→ **EXERCISE OBJECTIVE**: Word for word, retype the tail of the data below, starting with the line that has "pvPos, PySem.Set.mem_ofList, List.mem_filter]" and including the last line.

→ **Stored items from a collection**:
# # # # #

theorem pvBase (grille : List (List String)) (hne : grille ≠ [])
    (hrect : ∀ row ∈ grille, row.length = (grille.headD []).length) :
    (PySem.List.pyRange 0 (grille.length : Int) 1).foldl (fun acc i =>
        acc ++ [(PySem.List.pyRange 0 ((PySem.List.pyGetD grille 0 []).length : Int) 1).foldl (fun ligne j =>
          let c := PySem.List.pyGetD (PySem.List.pyGetD grille i []) j ""
          ligne ++ [if c == "." then "." else c]) []]) []
    = grille := by
  have hid : ∀ c : String, (if c == "." then "." else c) = c := by
    intro c
    by_cases h : c = "."
    · simp [h]
    · simp [h]
  have h0 : (PySem.List.pyGetD grille 0 []).length = (grille.headD []).length := by
    cases grille with
    | nil => exact absurd rfl hne
    | cons r rest => simp [PySem.List.pyGetD_zero_cons]
  rw [PySem.List.foldl_append_singleton_eq_map, List.nil_append]
  have hinner : ∀ i ∈ PySem.List.pyRange 0 (grille.length : Int) 1,
      ((PySem.List.pyRange 0 ((PySem.List.pyGetD grille 0 []).length : Int) 1).foldl (fun ligne j =>
          let c := PySem.List.pyGetD (PySem.List.pyGetD grille i []) j ""
          ligne ++ [if c == "." then "." else c]) [])
       = PySem.List.pyGetD grille i [] := by
    intro i hi
    rw [PySem.List.mem_pyRange_one] at hi
    have hlen : (PySem.List.pyGetD grille i []).length = (PySem.List.pyGetD grille 0 []).length := by
      rw [h0, PySem.List.pyGetD_eq_getElem _ _ hi.1 hi.2]
      exact hrect _ (List.getElem_mem (by omega))
    rw [PySem.List.foldl_append_singleton_eq_map, List.nil_append]
    have : ∀ j, (let c := PySem.List.pyGetD (PySem.List.pyGetD grille i []) j ""
        ; (if c == "." then "." else c)) = PySem.List.pyGetD (PySem.List.pyGetD grille i []) j "" := by
      intro j
      exact hid _
    calc (PySem.List.pyRange 0 ((PySem.List.pyGetD grille 0 []).length : Int) 1).map _
        = (PySem.List.pyRange 0 (((PySem.List.pyGetD grille i []).length : Nat) : Int) 1).map
            (fun j => PySem.List.pyGetD (PySem.List.pyGetD grille i []) j "") := by
          rw [hlen]
          exact List.map_congr_left (fun j _ => this j)
      _ = PySem.List.pyGetD grille i [] := PySem.List.map_pyGetD_pyRange_zero' _ _
  rw [List.map_congr_left hinner]
  exact PySem.List.map_pyGetD_pyRange_zero' _ _

def pvCM (vm : List (Int × Int × Int)) : PySem.Dict Int (Int × Int) :=
  vm.foldl (fun d e => d.insert e.2.2 (e.1, e.2.1)) PySem.Dict.empty

def pvPos (sol : List Int) : PySem.Set Int :=
  PySem.Set.ofList (sol.filter (fun v => 0 < v))

def pvOpsA (sol : List Int) (vm : List (Int × Int × Int)) : List (Int × Int) :=
  sol.filterMap (fun var => if 0 < var then (pvCM vm).get? var else none)

def pvOpsB (sol : List Int) (vm : List (Int × Int × Int)) : List (Int × Int) :=
  vm.filterMap (fun e => if PySem.Set.contains (pvPos sol) e.2.2 then some (e.1, e.2.1) else none)

theorem pvPos_contains (sol : List Int) (v : Int) :
    PySem.Set.contains (pvPos sol) v = true ↔ v ∈ sol ∧ 0 < v := by
  rw [PySem.Set.contains_iff, pvPos, PySem.Set.mem_ofList, List.mem_filter]
  simp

# # # # #

→ **COMPLETED TASK**:
  rw [PySem.Set.contains_iff, pvPos, PySem.Set.mem_ofList, List.mem_filter]
  simp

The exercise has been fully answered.